A análise do arquiteto e urbanista Silvio Melo é de que o maior problema da pedestrianização da Mamede SImões aparenta ser, na verdade, uma falta de comunicação entre o município e os moradores dela. “Basicamente, falta uma explicação. Acho improvável que eles não aprovem depois que a coisa esteja pronta, porque já é uma via com fluxo reduzido, que as pessoas passam com menos velocidade”, colocou.

Isso porque, para ele, a dinâmica da Mamede já a vocaciona para a priorização do pedestre. "É legítima a preocupação dos moradores, que é fruto da desigualdade [no caso das pessoas em situação de rua]. Sabemos que qualquer coisa no Centro precisa ser muito bem pensada, porque ao mesmo tempo que é fértil para a mudança, é delicada, porque afeta um espectro social muito grande. Mas vejo com bons olhos.

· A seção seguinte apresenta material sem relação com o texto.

-- B replaces A's split-into-lines loop with one substring search ('\n###' / leading '###'): same result, simpler shape.

-- ===== PORT A =====
-- the 'for line in lines: if line.startswith("###"): break; intro.append(line)' loop
def pvLoopA : List String → List String
  | [] => []
  | l :: ls => if PySem.Str.startswith l "###" then [] else l :: pvLoopA ls

def extract_intro_content (section_content : String) : String :=
  let lines := (PySem.Str.split? section_content "\n").getD []
  PySem.Str.strip (PySem.Str.join "\n" (pvLoopA lines))

-- ===== PORT B =====
def extract_intro_content_alt (section_content : String) : String :=
  if PySem.Str.startswith section_content "###" then "" else
  let idx := PySem.Str.find section_content "\n###"
  let intro := if idx == -1 then section_content else PySem.Str.slice section_content none (some idx)
  PySem.Str.strip intro

-- ===== PRECONDITION & SPEC =====
def Spec_extract_intro_content (section_content : String) (out : String) : Prop := out = extract_intro_content_alt section_content
instance (section_content : String) (out : String) : Decidable (Spec_extract_intro_content section_content out) := by unfold Spec_extract_intro_content; infer_instance

-- ===== CLAIM (what is proved, stated in full; the proofs are below) =====
def Claim_equal_extract_intro_content : Prop := ∀ (section_content : String), Dom_extract_intro_content section_content → Spec_extract_intro_content section_content (extract_intro_content section_content)

-- ===== LEMMAS AND PROOFS =====

-- split('\n') written as a structural recursion, to reason about splitOn.go
def pvSplitNl : List Char → List (List Char)
  | [] => [[]]
  | c :: cs =>
      if c = '\n' then [] :: pvSplitNl cs
      else match pvSplitNl cs with
           | [] => [[c]]
           | p :: ps => (c :: p) :: ps

-- the line loop on the char level
def pvLoopC : List (List Char) → List (List Char)
  | [] => []
  | l :: ls => if PySem.Chars.startswith l ['#','#','#'] then [] else l :: pvLoopC ls

theorem pvSplitNl_ne_nil (cs : List Char) : pvSplitNl cs ≠ [] := by
  induction cs with
  | nil => simp [pvSplitNl]
  | cons c cs ih =>
    simp only [pvSplitNl]
    split_ifs with h
    · simp
    · cases hs : pvSplitNl cs <;> simp

theorem pvSplitNl_go (fuel : Nat) (l cur : List Char) (acc : List (List Char))
    (h : l.length < fuel) :
    PySem.Chars.splitOn.go ['\n'] fuel l cur acc =
      acc.reverse ++ (match pvSplitNl l with
                      | [] => []
                      | p :: ps => (cur.reverse ++ p) :: ps) := by
  induction fuel generalizing l cur acc with
  | zero => omega
  | succ f ih =>
    cases l with
    | nil => simp [PySem.Chars.splitOn.go, pvSplitNl]
    | cons c rest =>
      by_cases hc : c = '\n'
      · subst hc
        have hpre : List.isPrefixOf ['\n'] ('\n' :: rest) = true := by
          simp [List.isPrefixOf]
        rw [PySem.Chars.splitOn.go]
        simp only [hpre, if_true, List.length_cons, List.length_nil, Nat.zero_add,
          List.drop_succ_cons, List.drop_zero] at *
        rw [ih rest [] (List.reverse cur :: acc) (by omega)]
        rcases hs : pvSplitNl rest with _ | ⟨p, ps⟩
        · exact absurd hs (pvSplitNl_ne_nil rest)
        · simp [pvSplitNl, hs]
      · have hpre : List.isPrefixOf ['\n'] (c :: rest) = true → False := by
          simp [List.isPrefixOf]; intro h'; exact hc h'.symm
        rw [PySem.Chars.splitOn.go]
        simp only [List.length_cons] at h
        rw [if_neg hpre]
        rw [ih rest (c :: cur) acc (by omega)]
        rcases hs : pvSplitNl rest with _ | ⟨p, ps⟩
        · exact absurd hs (pvSplitNl_ne_nil rest)
        · simp [pvSplitNl, hc, hs]

theorem pvSplitOn_eq (cs : List Char) :
    PySem.Chars.splitOn cs ['\n'] = pvSplitNl cs := by
  unfold PySem.Chars.splitOn
  rw [pvSplitNl_go (cs.length + 1) cs [] [] (by omega)]
  rcases hs : pvSplitNl cs with _ | ⟨p, ps⟩
  · exact absurd hs (pvSplitNl_ne_nil cs)
  · simp

theorem pvSplitNl_head_prefix (cs : List Char) (p : List Char) (ps : List (List Char))
    (h : pvSplitNl cs = p :: ps) : p <+: cs := by
  induction cs generalizing p ps with
  | nil =>
    simp only [pvSplitNl] at h
    injection h with h1 h2
    subst h1
    exact List.nil_prefix
  | cons c cs ih =>
    simp only [pvSplitNl] at h
    split_ifs at h with hc
    · injection h with h1 h2
      subst h1
      exact List.nil_prefix
    · rcases hs : pvSplitNl cs with _ | ⟨q, qs⟩
      · exact absurd hs (pvSplitNl_ne_nil cs)
      · rw [hs] at h
        injection h with h1 h2
        subst h1
        exact List.cons_prefix_cons.mpr ⟨rfl, ih q qs hs⟩

-- if the whole string starts with '###', so does its first line
theorem pvSplitNl_head_hash (cs : List Char) (h : ['#','#','#'] <+: cs)
    (p : List Char) (ps : List (List Char)) (hs : pvSplitNl cs = p :: ps) :
    ['#','#','#'] <+: p := by
  obtain ⟨t, rfl⟩ := h
  rcases ht : pvSplitNl t with _ | ⟨q, qs⟩
  · exact absurd ht (pvSplitNl_ne_nil t)
  · simp [pvSplitNl, ht] at hs
    obtain ⟨h1, -⟩ := hs
    rw [← h1]
    exact ⟨q, rfl⟩

theorem pvJoin_cons_head (c : Char) (q : List Char) (t : List (List Char)) :
    PySem.Chars.join ['\n'] ((c :: q) :: t) = c :: PySem.Chars.join ['\n'] (q :: t) := by
  cases t with
  | nil => simp [PySem.Chars.join_singleton]
  | cons b bs => rw [PySem.Chars.join_cons_cons, PySem.Chars.join_cons_cons]; simp

-- no line of cs starts with '###' except possibly the first ⇒ the loop keeps everything after the first line
theorem pvJoin_loop_all (cs : List Char) (p : List Char) (ps : List (List Char))
    (hs : pvSplitNl cs = p :: ps)
    (hni : ¬ ('\n' :: '#' :: '#' :: '#' :: []) <:+: cs) :
    PySem.Chars.join ['\n'] (p :: pvLoopC ps) = cs := by
  induction cs generalizing p ps with
  | nil =>
    simp [pvSplitNl] at hs
    obtain ⟨rfl, rfl⟩ := hs
    simp [pvLoopC, PySem.Chars.join_singleton]
  | cons c cs ih =>
    by_cases hc : c = '\n'
    · subst hc
      simp only [pvSplitNl, if_pos] at hs
      obtain ⟨rfl, hps⟩ := List.cons.inj hs
      rcases ht : pvSplitNl cs with _ | ⟨q, qs⟩
      · exact absurd ht (pvSplitNl_ne_nil cs)
      · subst hps
        rw [ht]
        have hq : ¬ ['#','#','#'] <+: q := by
          intro hq
          exact hni (List.cons_prefix_cons.mpr
            ⟨rfl, hq.trans (pvSplitNl_head_prefix cs q qs ht)⟩).isInfix
        have hsw : PySem.Chars.startswith q ['#','#','#'] = false := by
          rw [← Bool.not_eq_true, PySem.Chars.startswith_iff]; exact hq
        simp only [pvLoopC, hsw, Bool.false_eq_true, if_false]
        rw [PySem.Chars.join_cons_cons]
        have := ih q qs ht (fun h => hni (h.trans (List.suffix_cons _ _).isInfix))
        simp [this]
    · simp only [pvSplitNl, if_neg hc] at hs
      rcases ht : pvSplitNl cs with _ | ⟨q, qs⟩
      · exact absurd ht (pvSplitNl_ne_nil cs)
      · rw [ht] at hs
        obtain ⟨h1, h2⟩ := List.cons.inj hs
        subst h1; subst h2
        rw [pvJoin_cons_head]
        have := ih q qs ht (fun h => hni (h.trans (List.suffix_cons _ _).isInfix))
        rw [this]
theorem pvStep_inv (vals : List Int) (n i : Int) (dq : List Int) (res : List (Int × Int))
    (hn : 0 ≤ n) (hi : 0 ≤ i) (h : pvInvQ vals n (i - 1) dq) :
    pvInvQ vals n i (pvStep vals n (dq, res) i).1 ∧
    (pvStep vals n (dq, res) i).2 =
      res ++ (if n ≤ i - n ∧ pvIsMin vals n (i - n) = true
              then [(i - n, pvVal vals (i - n))] else []) := by
  obtain ⟨hpw, hbnd, hdom⟩ := h
  set v := pvVal vals i with hv
  set S := (pvPopWhile vals v dq.reverse).reverse with hS
  set dq1 := S ++ [i] with hdq1
  set dq2 := pvDropFront (i - 2 * n) dq1 with hdq2
  -- S is a sublist of dq
  have hSsub : S.Sublist dq := by
    have := (pvPopWhile_sublist vals v dq.reverse).reverse
    simpa [hS] using this
  have hSmem : ∀ a ∈ S, a ∈ dq := fun a ha => hSsub.mem ha
  -- values of S are < v
  have hSlt : ∀ a ∈ S, pvVal vals a < v := by
    intro a ha
    have hrev : dq.reverse.Pairwise (fun a b => pvVal vals b < pvVal vals a) := by
      rw [List.pairwise_reverse]
      exact hpw.imp (fun hab => hab.2)
    exact pvPopWhile_lt vals v dq.reverse hrev a (by simpa [hS] using ha)
  -- dq1 pairwise
  have hdq1pw : dq1.Pairwise (fun a b => a < b ∧ pvVal vals a < pvVal vals b) := by
    rw [hdq1, List.pairwise_append]
    refine ⟨hpw.sublist hSsub, List.pairwise_singleton _ _, ?_⟩
    intro a ha b hb
    rcases List.mem_singleton.mp hb with rfl
    have h1 := hbnd a (hSmem a ha)
    exact ⟨by omega, hSlt a ha⟩
  have hdq1idx : dq1.Pairwise (fun a b : Int => a < b) := hdq1pw.imp (fun hab => hab.1)
  -- membership in dq2
  have hdq2mem : ∀ d, d ∈ dq2 ↔ d ∈ dq1 ∧ i - 2 * n ≤ d :=
    pvDropFront_mem _ _ hdq1idx
  have hidq2 : i ∈ dq2 := (hdq2mem i).mpr ⟨by simp [hdq1], by omega⟩
  have hdq2pw : dq2.Pairwise (fun a b => a < b ∧ pvVal vals a < pvVal vals b) :=
    hdq1pw.sublist (pvDropFront_sublist _ _)
  have hdq2bnd : ∀ d ∈ dq2, i - 2 * n ≤ d ∧ 0 ≤ d ∧ d ≤ i := by
    intro d hd
    rcases (hdq2mem d).mp hd with ⟨hd1, hlo⟩
    rcases List.mem_append.mp hd1 with hd1 | hd1
    · have := hbnd d (hSmem d hd1); exact ⟨hlo, by omega, by omega⟩
    · have hdi := List.mem_singleton.mp hd1; exact ⟨hlo, by omega, by omega⟩
  have hdq2dom : ∀ k : Int, i - 2 * n ≤ k → 0 ≤ k → k ≤ i →
      ∃ d ∈ dq2, k ≤ d ∧ pvVal vals d ≤ pvVal vals k := by
    intro k hk0 hk1 hk2
    rcases eq_or_lt_of_le hk2 with rfl | hk2
    · exact ⟨_, hidq2, le_refl _, le_refl _⟩
    · obtain ⟨d, hd, hkd, hvd⟩ := hdom k (by omega) hk1 (by omega)
      rcases pvPopWhile_mem_or vals v dq.reverse d (by simpa using hd) with hmem | hge
      · -- d survived the pop: d ∈ S ⊆ dq1, and d ≥ k ≥ i-2n so d ∈ dq2
        have hdS : d ∈ S := by simpa [hS] using hmem
        exact ⟨d, (hdq2mem d).mpr ⟨List.mem_append.mpr (Or.inl hdS), by omega⟩, hkd, hvd⟩
      · -- d was popped: i dominates instead
        exact ⟨i, hidq2, by omega, le_trans hge hvd⟩
  have hinv2 : pvInvQ vals n i dq2 := ⟨hdq2pw, hdq2bnd, hdq2dom⟩
  refine ⟨?_, ?_⟩
  · show pvInvQ vals n i (pvStep vals n (dq, res) i).1
    simp only [pvStep]
    split <;> exact hinv2
  · -- the result component
    have htest : (n ≤ i - n ∧ pvVal vals (i - n) = pvVal vals (dq2.headD 0)) ↔
        (n ≤ i - n ∧ pvIsMin vals n (i - n) = true) := by
      constructor
      · rintro ⟨hc, heq⟩
        refine ⟨hc, ?_⟩
        rw [pvIsMin, List.all_eq_true]
        intro k hk
        rw [PySem.List.mem_pyRange_one] at hk
        rw [decide_eq_true_iff]
        obtain ⟨d, hd, hkd, hvd⟩ := hdq2dom k (by omega) (by omega) (by omega)
        calc pvVal vals (i - n) = pvVal vals (dq2.headD 0) := heq
          _ ≤ pvVal vals d := pvHeadD_min vals dq2 hdq2pw d hd
          _ ≤ pvVal vals k := hvd
      · rintro ⟨hc, hmin⟩
        refine ⟨hc, ?_⟩
        rw [pvIsMin, List.all_eq_true] at hmin
        have hall : ∀ k : Int, i - 2 * n ≤ k → k ≤ i → pvVal vals (i - n) ≤ pvVal vals k := by
          intro k h1 h2
          have := hmin k (PySem.List.mem_pyRange_one.mpr ⟨by omega, by omega⟩)
          exact decide_eq_true_iff.mp this
        -- the front f is in the window, so val c ≤ val f; and val f ≤ val c since c is in the window
        have hf : dq2.headD 0 ∈ dq2 := by
          cases hq : dq2 with
          | nil => rw [hq] at hidq2; simp at hidq2
          | cons a t => simp
        have hfb := hdq2bnd _ hf
        have h1 : pvVal vals (i - n) ≤ pvVal vals (dq2.headD 0) := hall _ hfb.1 hfb.2.2
        obtain ⟨d, hd, hkd, hvd⟩ := hdq2dom (i - n) (by omega) (by omega) (by omega)
        have h2 : pvVal vals (dq2.headD 0) ≤ pvVal vals (i - n) :=
          le_trans (pvHeadD_min vals dq2 hdq2pw d hd) hvd
        omega
    simp only [pvStep]
    split
    · next hcond =>
      rw [if_pos (htest.mp hcond)]
    · next hcond =>
      rw [if_neg (fun hc => hcond (htest.mpr hc))]
      simp
-- ===== LEMMAS AND PROOFS =====

-- `cwpAdvance` started at or left of bisectRight lands exactly on bisectRight (pattern sorted).
lemma cwpAdvance_eq_bisectRight (ps : List Int) (hps : ps.Pairwise (· ≤ ·)) (s : Int) :
    ∀ j, j ≤ PySem.List.bisectRight ps s → cwpAdvance ps s j = PySem.List.bisectRight ps s := by
  obtain ⟨hle, hlt, hgt⟩ := PySem.List.bisectRight_spec ps s hps
  have key : ∀ m j, ps.length - j ≤ m → j ≤ PySem.List.bisectRight ps s →
      cwpAdvance ps s j = PySem.List.bisectRight ps s := by
    intro m
    induction m with
    | zero =>
      intro j h1 h2
      rw [cwpAdvance, dif_neg (by omega)]
      omega
    | succ m ih =>
      intro j h1 h2
      rw [cwpAdvance]
      by_cases hjl : j < ps.length
      · rw [dif_pos hjl]
        by_cases hv : ps.getD j 0 ≤ s
        · rw [if_pos hv]
          have hjb : j < PySem.List.bisectRight ps s := by
            by_contra hc
            push Not at hc
            have h3 := hgt j hjl hc
            rw [List.getD_eq_getElem ps 0 hjl] at hv
            omega
          exact ih (j + 1) (by omega) (by omega)
        · rw [if_neg hv]
          rcases Nat.lt_or_ge j (PySem.List.bisectRight ps s) with h | h
          · have h3 := hlt j hjl h
            rw [List.getD_eq_getElem ps 0 hjl] at hv
            omega
          · omega
      · rw [dif_neg hjl]
        omega
  intro j hj
  exact key (ps.length - j) j le_rfl hj
lemma bisectRight_mono (ps : List Int) (hps : ps.Pairwise (· ≤ ·)) {s s' : Int} (h : s ≤ s') :
    PySem.List.bisectRight ps s ≤ PySem.List.bisectRight ps s' := by
  obtain ⟨hle, hlt, hgt⟩ := PySem.List.bisectRight_spec ps s hps
  obtain ⟨hle', hlt', hgt'⟩ := PySem.List.bisectRight_spec ps s' hps
  by_contra hc
  push Not at hc
  have hx : PySem.List.bisectRight ps s' < ps.length := by omega
  have h1 := hlt (PySem.List.bisectRight ps s') hx hc
  have h2 := hgt' (PySem.List.bisectRight ps s') hx le_rfl
  omega
lemma bisect_ind_iff (ps : List Int) (hps : ps.Pairwise (· ≤ ·)) (s e : Int) :
    (PySem.List.bisectRight ps s < PySem.List.bisectLeft ps e) ↔
      (PySem.List.bisectRight ps s < ps.length ∧
        ps.getD (PySem.List.bisectRight ps s) 0 < e) := by
  obtain ⟨hleL, hltL, hgeL⟩ := PySem.List.bisectLeft_spec ps e hps
  constructor
  · intro h
    have hx : PySem.List.bisectRight ps s < ps.length := by omega
    refine ⟨hx, ?_⟩
    rw [List.getD_eq_getElem ps 0 hx]
    exact hltL _ hx h
  · rintro ⟨hx, hv⟩
    rw [List.getD_eq_getElem ps 0 hx] at hv
    by_contra hc
    push Not at hc
    have := hgeL _ hx hc
    omega
lemma tp_fold_spec (ms ps : List Int) (hms : ms.Pairwise (· ≤ ·)) (hps : ps.Pairwise (· ≤ ·))
    (n : Nat) (hn : n + 1 ≤ ms.length) :
    (List.range n).foldl (fun (jc : Nat × Int) i =>
        let start := ms.getD i 0
        let stop := ms.getD (i + 1) 0
        let j := cwpAdvance ps start jc.1
        (j, if j < ps.length ∧ ps.getD j 0 < stop then jc.2 + 1 else jc.2)) (0, 0)
      = ((if n = 0 then 0 else PySem.List.bisectRight ps (ms.getD (n - 1) 0)),
        ((List.range n).countP (fun i =>
          decide (PySem.List.bisectRight ps (ms.getD i 0) <
            PySem.List.bisectLeft ps (ms.getD (i + 1) 0))) : Int)) := by
  induction n with
  | zero => simp
  | succ n ih =>
    have hn' : n + 1 ≤ ms.length := by omega
    rw [List.range_succ, List.foldl_append, ih hn', List.countP_append]
    simp only [List.foldl_cons, List.foldl_nil]
    have hadv : cwpAdvance ps (ms.getD n 0)
        (if n = 0 then 0 else PySem.List.bisectRight ps (ms.getD (n - 1) 0))
        = PySem.List.bisectRight ps (ms.getD n 0) := by
      by_cases h0 : n = 0
      · rw [if_pos h0]
        exact cwpAdvance_eq_bisectRight ps hps _ 0 (Nat.zero_le _)
      · rw [if_neg h0]
        refine cwpAdvance_eq_bisectRight ps hps _ _ ?_
        refine bisectRight_mono ps hps ?_
        have h1 : n - 1 < ms.length := by omega
        have h2 : n < ms.length := by omega
        rw [List.getD_eq_getElem ms 0 h1, List.getD_eq_getElem ms 0 h2]
        exact List.pairwise_iff_getElem.mp hms _ _ h1 h2 (by omega)
    simp only [hadv]
    refine Prod.ext_iff.mpr ⟨?_, ?_⟩
    · simp
    · rw [List.countP_singleton]
      by_cases hc : PySem.List.bisectRight ps (ms.getD n 0) <
          PySem.List.bisectLeft ps (ms.getD (n + 1) 0)
      · rw [if_pos ((bisect_ind_iff ps hps _ _).mp hc), decide_eq_true hc, if_pos rfl]
        push_cast
        ring
      · rw [if_neg (fun h => hc ((bisect_ind_iff ps hps _ _).mpr h)),
          decide_eq_false hc]
        simp
lemma getD_innerA (l : List (String × List Int)) (d : PySem.Dict String Int) (s e : Int) (k : String) :
    (l.foldl (fun r kv =>
        if PySem.List.bisectRight (PySem.List.sorted kv.2 (fun x => x)) s <
            PySem.List.bisectLeft (PySem.List.sorted kv.2 (fun x => x)) e then
          r.modify kv.1 0 (· + 1) else r) d).getD k 0
      = d.getD k 0 + (l.countP (fun kv => kv.1 == k &&
          decide (PySem.List.bisectRight (PySem.List.sorted kv.2 (fun x => x)) s <
            PySem.List.bisectLeft (PySem.List.sorted kv.2 (fun x => x)) e)) : Int) := by
  induction l generalizing d with
  | nil => simp
  | cons kv t ih =>
    rw [List.foldl_cons, List.countP_cons, ih]
    by_cases hb : PySem.List.bisectRight (PySem.List.sorted kv.2 (fun x => x)) s <
        PySem.List.bisectLeft (PySem.List.sorted kv.2 (fun x => x)) e
    · rw [if_pos hb, PySem.Dict.getD_modify]
      by_cases hk : k = kv.1
      · rw [if_pos hk]
        simp [hk, hb]
        ring
      · rw [if_neg hk]
        have : (kv.1 == k) = false := by
          simp [Ne.symm hk]
        simp [this, hb]
    · rw [if_neg hb]
      have : decide (PySem.List.bisectRight (PySem.List.sorted kv.2 (fun x => x)) s <
          PySem.List.bisectLeft (PySem.List.sorted kv.2 (fun x => x)) e) = false :=
        decide_eq_false hb
      simp [this]
lemma getD_outerA (ms : List Int) (idxs : List Nat) (l : List (String × List Int))
    (d : PySem.Dict String Int) (k : String) :
    (idxs.foldl (fun r i =>
        l.foldl (fun r kv =>
          if PySem.List.bisectRight (PySem.List.sorted kv.2 (fun x => x)) (ms.getD i 0) <
              PySem.List.bisectLeft (PySem.List.sorted kv.2 (fun x => x)) (ms.getD (i + 1) 0) then
            r.modify kv.1 0 (· + 1) else r) r) d).getD k 0
      = d.getD k 0 + (idxs.map (fun i => (l.countP (fun kv => kv.1 == k &&
          decide (PySem.List.bisectRight (PySem.List.sorted kv.2 (fun x => x)) (ms.getD i 0) <
            PySem.List.bisectLeft (PySem.List.sorted kv.2 (fun x => x)) (ms.getD (i + 1) 0))) : Int))).sum := by
  induction idxs generalizing d with
  | nil => simp
  | cons i t ih =>
    rw [List.foldl_cons, ih, getD_innerA, List.map_cons, List.sum_cons]
    ring
lemma getD_foldB (l : List (String × List Int)) (g : String × List Int → Int)
    (d : PySem.Dict String Int) (k : String) :
    (l.foldl (fun r kv => r.modify kv.1 0 (· + g kv)) d).getD k 0
      = d.getD k 0 + ((l.filter (fun kv => kv.1 == k)).map g).sum := by
  induction l generalizing d with
  | nil => simp
  | cons kv t ih =>
    rw [List.foldl_cons, ih, PySem.Dict.getD_modify]
    by_cases hk : k = kv.1
    · rw [if_pos hk]
      have : (kv.1 == k) = true := by simp [hk]
      rw [List.filter_cons, if_pos this, List.map_cons, List.sum_cons, hk]
      ring
    · rw [if_neg hk]
      have : (kv.1 == k) = false := by simp [Ne.symm hk]
      rw [List.filter_cons, if_neg (by simp [this])]
lemma keys_innerA (l : List (String × List Int)) (d : PySem.Dict String Int) (s e : Int)
    (h : ∀ kv ∈ l, d.contains kv.1 = true) :
    (l.foldl (fun r kv =>
        if PySem.List.bisectRight (PySem.List.sorted kv.2 (fun x => x)) s <
            PySem.List.bisectLeft (PySem.List.sorted kv.2 (fun x => x)) e then
          r.modify kv.1 0 (· + 1) else r) d).keys = d.keys := by
  induction l generalizing d with
  | nil => simp
  | cons kv t ih =>
    rw [List.foldl_cons]
    by_cases hb : PySem.List.bisectRight (PySem.List.sorted kv.2 (fun x => x)) s <
        PySem.List.bisectLeft (PySem.List.sorted kv.2 (fun x => x)) e
    · rw [if_pos hb]
      have hkeys : (d.modify kv.1 0 (· + 1)).keys = d.keys := by
        rw [PySem.Dict.keys_modify, PySem.Dict.keys_insert_of_contains _ _ (h kv (by simp))]
      rw [ih _ ?_, hkeys]
      intro kv' hkv'
      rw [PySem.Dict.contains_modify]
      simp [h kv' (by simp [hkv'])]
    · rw [if_neg hb]
      exact ih d (fun kv' hkv' => h kv' (by simp [hkv']))
lemma keys_outerA (ms : List Int) (idxs : List Nat) (l : List (String × List Int))
    (d : PySem.Dict String Int) (h : ∀ kv ∈ l, d.contains kv.1 = true) :
    (idxs.foldl (fun r i =>
        l.foldl (fun r kv =>
          if PySem.List.bisectRight (PySem.List.sorted kv.2 (fun x => x)) (ms.getD i 0) <
              PySem.List.bisectLeft (PySem.List.sorted kv.2 (fun x => x)) (ms.getD (i + 1) 0) then
            r.modify kv.1 0 (· + 1) else r) r) d).keys = d.keys := by
  induction idxs generalizing d with
  | nil => simp
  | cons i t ih =>
    rw [List.foldl_cons]
    have hk := keys_innerA l d (ms.getD i 0) (ms.getD (i + 1) 0) h
    rw [ih _ ?_, hk]
    intro kv' hkv'
    rw [PySem.Dict.contains_iff_mem_keys, hk, ← PySem.Dict.contains_iff_mem_keys]
    exact h kv' hkv'
lemma keys_foldB (l : List (String × List Int)) (g : String × List Int → Int)
    (d : PySem.Dict String Int) (h : ∀ kv ∈ l, d.contains kv.1 = true) :
    (l.foldl (fun r kv => r.modify kv.1 0 (· + g kv)) d).keys = d.keys := by
  induction l generalizing d with
  | nil => simp
  | cons kv t ih =>
    rw [List.foldl_cons]
    have hkeys : (d.modify kv.1 0 (· + g kv)).keys = d.keys := by
      rw [PySem.Dict.keys_modify, PySem.Dict.keys_insert_of_contains _ _ (h kv (by simp))]
    rw [ih _ ?_, hkeys]
    intro kv' hkv'
    rw [PySem.Dict.contains_modify]
    simp [h kv' (by simp [hkv'])]
lemma contains_fold_insert_mono (l : List (String × List Int)) (d : PySem.Dict String Int)
    (k : String) (h : d.contains k = true) :
    (l.foldl (fun (d : PySem.Dict String Int) kv => d.insert kv.1 0) d).contains k = true := by
  induction l generalizing d with
  | nil => simpa
  | cons kv t ih =>
    rw [List.foldl_cons]
    refine ih _ ?_
    rw [PySem.Dict.contains_insert]
    simp [h]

O professor de engenharia civil da Universidade Federal de Pernambuco (UFPE) e da Universidade Católica de Pernambuco (Unicap) Maurício Pina pontua que pedestrianizar é uma forma de tornar a rua mais humanizada. "O que importa, acima de tudo, é a segurança da via para o pedestre, por ser o elemento mais vulnerável da corrente de trânsito”, alegou.

No entanto, ele chama atenção para a necessidade disso ser feito a partir de estudos de impacto no trânsito, que garantam que não haja o afogamento de outras ruas. Por isso, a reportagem do JC chegou a perguntar à Prefeitura do Recife se haverá mudança nas ruas vizinhas, mas não foi respondida.

EXEMPLOS PELO MUNDO

Na capital pernambucana, é levado em consideração as vias só para pedestres o fato deles representarem 46% das vítimas fatais em sinistros de trânsito, segundo Relatório Preliminar de dados coletados entre 2017 e 2019.

Além da Mamede, Recife já conta com 16 ruas exclusivas para o caminhar. A escolha tem sido feita em vias com predominância de atividade comercial e turística, como a Avenida Rio Branco, Rua da Moeda e Rua do Bom Jesus, no bairro do Recife, e a Rua da Imperatriz, na Boa Vista.

Essas características seguem as de outros exemplos bem sucedidos ao redor do mundo, como a Times Square, em Nova York, onde circulam em torno de 400 mil pessoas diariamente, a Calle Florida, em Buenos Aires, a Rue Montorgueil, em Paris, entre outras.

“Experiências de outras cidades do Brasil e do mundo são positivas, porque a via se torna mais humana, sem congestionamento, acidentes, situações que nos impactam”, disse Maurício.